PROVIDED MATERIAL below:
-- pv_equiv track=rewrite | github.com/BenWiederhake/aoc2023 | 2024/day10/solve_part2.py | find_next_counts
-- ===== SOURCE A (Python) =====
-- from collections import defaultdict
--
-- ORTHOGONAL_NEIGHBORS = [
--     (1, 0),
--     (0, 1),
--     (-1, 0),
--     (0, -1),
-- ]
--
-- def find_next_counts(current_counts, level_map, next_level_str):
--     counts = defaultdict(int)
--     w, h = len(level_map[0]), len(level_map)
--     for (col_no, row_no), cell_count in current_counts.items():
--         for dx, dy in ORTHOGONAL_NEIGHBORS:
--             n_col_no, n_row_no = col_no + dx, row_no + dy
--             if not (0 <= n_col_no < w and 0 <= n_row_no < h):
--                 # Can't continue a trail outside the map
--                 continue
--             n_char = level_map[n_row_no][n_col_no]
--             if n_char != next_level_str:
--                 # Wrong height
--                 continue
--             # Works!
--             counts[(n_col_no, n_row_no)] += cell_count
--     return counts
-- ===== SOURCE B (Python) =====
-- ORTHOGONAL_NEIGHBORS = [
--     (1, 0),
--     (0, 1),
--     (-1, 0),
--     (0, -1),
-- ]
--
-- def find_next_counts(current_counts, level_map, next_level_str):
--     w, h = len(level_map[0]), len(level_map)
--     edges = [((col + dx, row + dy), cnt)
--              for (col, row), cnt in current_counts.items()
--              for dx, dy in ORTHOGONAL_NEIGHBORS
--              if 0 <= col + dx < w and 0 <= row + dy < h
--              and level_map[row + dy][col + dx] == next_level_str]
--     keys = dict.fromkeys(k for k, _ in edges)
--     return {key: sum(v for k, v in edges if k == key) for key in keys}
-- ===== Notes on version B (the rewrite author's own statement) =====
-- stated objective: alternative
-- what changed: Replaces the mutable defaultdict scatter (nested loops doing counts[target] += cnt) by a comprehension-built edge list followed by a group-by aggregation: dedup of target keys in first-occurrence order, then one sum per key.
import Mathlib
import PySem

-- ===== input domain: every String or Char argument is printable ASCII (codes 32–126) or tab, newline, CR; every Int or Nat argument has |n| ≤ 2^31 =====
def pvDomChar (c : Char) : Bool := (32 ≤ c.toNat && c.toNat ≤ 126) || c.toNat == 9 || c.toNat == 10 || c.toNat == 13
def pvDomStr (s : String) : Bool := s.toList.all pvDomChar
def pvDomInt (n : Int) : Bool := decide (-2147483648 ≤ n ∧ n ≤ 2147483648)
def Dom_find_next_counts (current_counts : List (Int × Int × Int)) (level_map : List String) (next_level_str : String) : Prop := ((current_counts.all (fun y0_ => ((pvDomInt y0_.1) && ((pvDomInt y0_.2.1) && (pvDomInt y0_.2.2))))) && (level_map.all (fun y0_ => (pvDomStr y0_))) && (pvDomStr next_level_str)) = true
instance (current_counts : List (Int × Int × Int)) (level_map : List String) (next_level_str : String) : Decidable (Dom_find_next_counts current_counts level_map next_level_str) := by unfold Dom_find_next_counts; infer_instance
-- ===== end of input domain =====

-- B replaces A's mutable defaultdict scatter by a comprehension-built edge list followed by a
-- group-by-key aggregation (dedup of targets in first-occurrence order, then a sum per key);
-- objective: alternative decomposition, same asymptotic behaviour on these tiny AoC grids.
-- The dict argument/result are List-encoded; equivalence is about the return value (A mutates nothing).

-- ===== PORT A =====
def pvOrth : List (Int × Int) := [(1, 0), (0, 1), (-1, 0), (0, -1)]

def find_next_counts (current_counts : List (Int × Int × Int)) (level_map : List String) (next_level_str : String) : List (Int × Int × Int) :=
  let w : Int := ((PySem.List.pyGetD level_map 0 "").toList.length : Int)
  let h : Int := (level_map.length : Int)
  let counts : PySem.Dict (Int × Int) Int :=
    current_counts.foldl (fun d e =>
      pvOrth.foldl (fun d dd =>
        let nc := e.1 + dd.1
        let nr := e.2.1 + dd.2
        if ¬ (0 ≤ nc ∧ nc < w ∧ 0 ≤ nr ∧ nr < h) then d
        else
          let nch := PySem.List.pyGetD (PySem.List.pyGetD level_map nr "").toList nc ' '
          if [nch] ≠ next_level_str.toList then d
          else d.modify (nc, nr) 0 (· + e.2.2)) d)
      PySem.Dict.empty
  counts.items.map (fun p => (p.1.1, p.1.2, p.2))

-- ===== PORT B =====
-- the edge comprehension of Source B: all (target, count) contributions, in source-then-neighbor order
def pvEdges (current_counts : List (Int × Int × Int)) (level_map : List String) (next_level_str : String) : List ((Int × Int) × Int) :=
  let w : Int := ((PySem.List.pyGetD level_map 0 "").toList.length : Int)
  let h : Int := (level_map.length : Int)
  current_counts.flatMap (fun e =>
    pvOrth.filterMap (fun dd =>
      let nc := e.1 + dd.1
      let nr := e.2.1 + dd.2
      if (0 ≤ nc ∧ nc < w ∧ 0 ≤ nr ∧ nr < h) ∧
          [PySem.List.pyGetD (PySem.List.pyGetD level_map nr "").toList nc ' '] = next_level_str.toList
      then some ((nc, nr), e.2.2) else none))

def find_next_counts_alt (current_counts : List (Int × Int × Int)) (level_map : List String) (next_level_str : String) : List (Int × Int × Int) :=
  let edges := pvEdges current_counts level_map next_level_str
  (PySem.List.dedup (edges.map (·.1))).map (fun k =>
    (k.1, k.2, ((edges.filter (fun p => p.1 == k)).map (·.2)).sum))

-- ===== PRECONDITION & SPEC =====
-- Pre_ excludes (a) inputs where Python A raises an IndexError — an empty level_map, or an
-- in-bounds matched neighbor column that exceeds its (ragged) row's actual length — and
-- (b) association lists with duplicate (col,row) keys, which no Python dict can represent.
def Pre_find_next_counts (current_counts : List (Int × Int × Int)) (level_map : List String) (next_level_str : String) : Prop :=
  level_map ≠ [] ∧
  (current_counts.map (fun e => (e.1, e.2.1))).Nodup ∧
  ∀ e ∈ current_counts, ∀ dd ∈ pvOrth,
    (0 ≤ e.1 + dd.1 ∧ e.1 + dd.1 < ((PySem.List.pyGetD level_map 0 "").toList.length : Int) ∧
     0 ≤ e.2.1 + dd.2 ∧ e.2.1 + dd.2 < (level_map.length : Int)) →
    (e.1 + dd.1).toNat < (PySem.List.pyGetD level_map (e.2.1 + dd.2) "").toList.length
instance (current_counts : List (Int × Int × Int)) (level_map : List String) (next_level_str : String) : Decidable (Pre_find_next_counts current_counts level_map next_level_str) := by unfold Pre_find_next_counts; infer_instance

def pvWitness_find_next_counts : (List (Int × Int × Int)) × List String × String :=
  ([(0, 0, 2), (1, 1, 3)], ["01", "10"], "1")

def Spec_find_next_counts (current_counts : List (Int × Int × Int)) (level_map : List String) (next_level_str : String) (out : List (Int × Int × Int)) : Prop := out = find_next_counts_alt current_counts level_map next_level_str
instance (current_counts : List (Int × Int × Int)) (level_map : List String) (next_level_str : String) (out : List (Int × Int × Int)) : Decidable (Spec_find_next_counts current_counts level_map next_level_str out) := by unfold Spec_find_next_counts; infer_instance

-- ===== CLAIM (what is proved, stated in full; the proofs are below) =====
def Claim_equal_find_next_counts : Prop := ∀ (current_counts : List (Int × Int × Int)) (level_map : List String) (next_level_str : String), Dom_find_next_counts current_counts level_map next_level_str → Pre_find_next_counts current_counts level_map next_level_str → Spec_find_next_counts current_counts level_map next_level_str (find_next_counts current_counts level_map next_level_str)

-- ===== LEMMAS AND PROOFS =====

-- the scatter step of A
def pvStep (d : PySem.Dict (Int × Int) Int) (p : (Int × Int) × Int) : PySem.Dict (Int × Int) Int :=
  d.modify p.1 0 (· + p.2)

-- one source cell's contributions: A's inner neighbor fold is the scatter over its filterMap edges
theorem pv_inner_eq (level_map : List String) (next_level_str : String) (e : Int × Int × Int) (d : PySem.Dict (Int × Int) Int) :
    pvOrth.foldl (fun d dd =>
        let nc := e.1 + dd.1
        let nr := e.2.1 + dd.2
        if ¬ (0 ≤ nc ∧ nc < ((PySem.List.pyGetD level_map 0 "").toList.length : Int) ∧ 0 ≤ nr ∧ nr < (level_map.length : Int)) then d
        else
          let nch := PySem.List.pyGetD (PySem.List.pyGetD level_map nr "").toList nc ' '
          if [nch] ≠ next_level_str.toList then d
          else d.modify (nc, nr) 0 (· + e.2.2)) d
    = (pvOrth.filterMap (fun dd =>
        let nc := e.1 + dd.1
        let nr := e.2.1 + dd.2
        if (0 ≤ nc ∧ nc < ((PySem.List.pyGetD level_map 0 "").toList.length : Int) ∧ 0 ≤ nr ∧ nr < (level_map.length : Int)) ∧
            [PySem.List.pyGetD (PySem.List.pyGetD level_map nr "").toList nc ' '] = next_level_str.toList
        then some ((nc, nr), e.2.2) else none)).foldl pvStep d := by
  rw [List.foldl_filterMap]
  apply List.foldl_ext
  intro d dd _
  dsimp only []
  split_ifs <;> first | rfl | tauto

-- A's nested fold is the flat scatter over B's edge list
theorem pv_foldl_eq_scatter (current_counts : List (Int × Int × Int)) (level_map : List String) (next_level_str : String) (d : PySem.Dict (Int × Int) Int) :
    current_counts.foldl (fun d e =>
      pvOrth.foldl (fun d dd =>
        let nc := e.1 + dd.1
        let nr := e.2.1 + dd.2
        if ¬ (0 ≤ nc ∧ nc < ((PySem.List.pyGetD level_map 0 "").toList.length : Int) ∧ 0 ≤ nr ∧ nr < (level_map.length : Int)) then d
        else
          let nch := PySem.List.pyGetD (PySem.List.pyGetD level_map nr "").toList nc ' '
          if [nch] ≠ next_level_str.toList then d
          else d.modify (nc, nr) 0 (· + e.2.2)) d) d
    = (pvEdges current_counts level_map next_level_str).foldl pvStep d := by
  induction current_counts generalizing d with
  | nil => simp [pvEdges]
  | cons e cc ih =>
    rw [List.foldl_cons, pv_inner_eq]
    rw [ih]
    rw [show pvEdges (e :: cc) level_map next_level_str
        = (pvOrth.filterMap (fun dd =>
            let nc := e.1 + dd.1
            let nr := e.2.1 + dd.2
            if (0 ≤ nc ∧ nc < ((PySem.List.pyGetD level_map 0 "").toList.length : Int) ∧ 0 ≤ nr ∧ nr < (level_map.length : Int)) ∧
                [PySem.List.pyGetD (PySem.List.pyGetD level_map nr "").toList nc ' '] = next_level_str.toList
            then some ((nc, nr), e.2.2) else none)) ++ pvEdges cc level_map next_level_str
        from by simp [pvEdges]]
    rw [List.foldl_append]

-- value accumulated by the scatter at a key
theorem pv_getD_scatter (es : List ((Int × Int) × Int)) (d : PySem.Dict (Int × Int) Int) (k : Int × Int) :
    (es.foldl pvStep d).getD k 0 = d.getD k 0 + ((es.filter (fun p => p.1 == k)).map (·.2)).sum := by
  induction es generalizing d with
  | nil => simp
  | cons p es ih =>
    rw [List.foldl_cons, ih]
    by_cases hk : p.1 = k
    · simp [pvStep, hk]
      ring
    · simp [pvStep, PySem.Dict.getD_modify, hk, Ne.symm hk]

-- the scattered dict, listed out, is B's group-by
theorem pv_scatter_items (es : List ((Int × Int) × Int)) :
    (es.foldl pvStep PySem.Dict.empty).items
      = (PySem.List.dedup (es.map (·.1))).map (fun k => (k, ((es.filter (fun p => p.1 == k)).map (·.2)).sum)) := by
  have hkeys : (es.foldl pvStep PySem.Dict.empty).keys = PySem.Set.update ([] : List (Int × Int)) (es.map (·.1)) := by
    simpa [pvStep, PySem.Dict.keys_empty] using PySem.Dict.keys_foldl_modify_key es (·.1) (0 : Int) (fun _ p => (· + p.2)) PySem.Dict.empty
  have hnd : (es.foldl pvStep PySem.Dict.empty).keys.Nodup := by
    simpa [pvStep] using PySem.Dict.nodup_keys_foldl_modify_key es (·.1) (0 : Int) (fun _ p => (· + p.2)) PySem.Dict.empty (by simp)
  rw [PySem.Dict.items_eq_map_keys _ hnd (0 : Int), hkeys]
  have : PySem.Set.update ([] : List (Int × Int)) (es.map (·.1)) = PySem.List.dedup (es.map (·.1)) := by
    rw [PySem.List.dedup_eq_ofList]; rfl
  rw [this]
  apply List.map_congr_left
  intro k _
  rw [pv_getD_scatter]
  simp

-- ===== VERDICT (by name: the statement is the Claim_ definition above) =====
theorem find_next_counts_spec : Claim_equal_find_next_counts := by
  intro cc lm nl _ _
  unfold Spec_find_next_counts find_next_counts find_next_counts_alt
  dsimp only []
  rw [pv_foldl_eq_scatter, pv_scatter_items]
  simp [List.map_map]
End of PROVIDED MATERIAL.
*TASK:*
Return every line above that contains the word "induction".

*ANSWER SECTION:*
  induction current_counts generalizing d with
  induction es generalizing d with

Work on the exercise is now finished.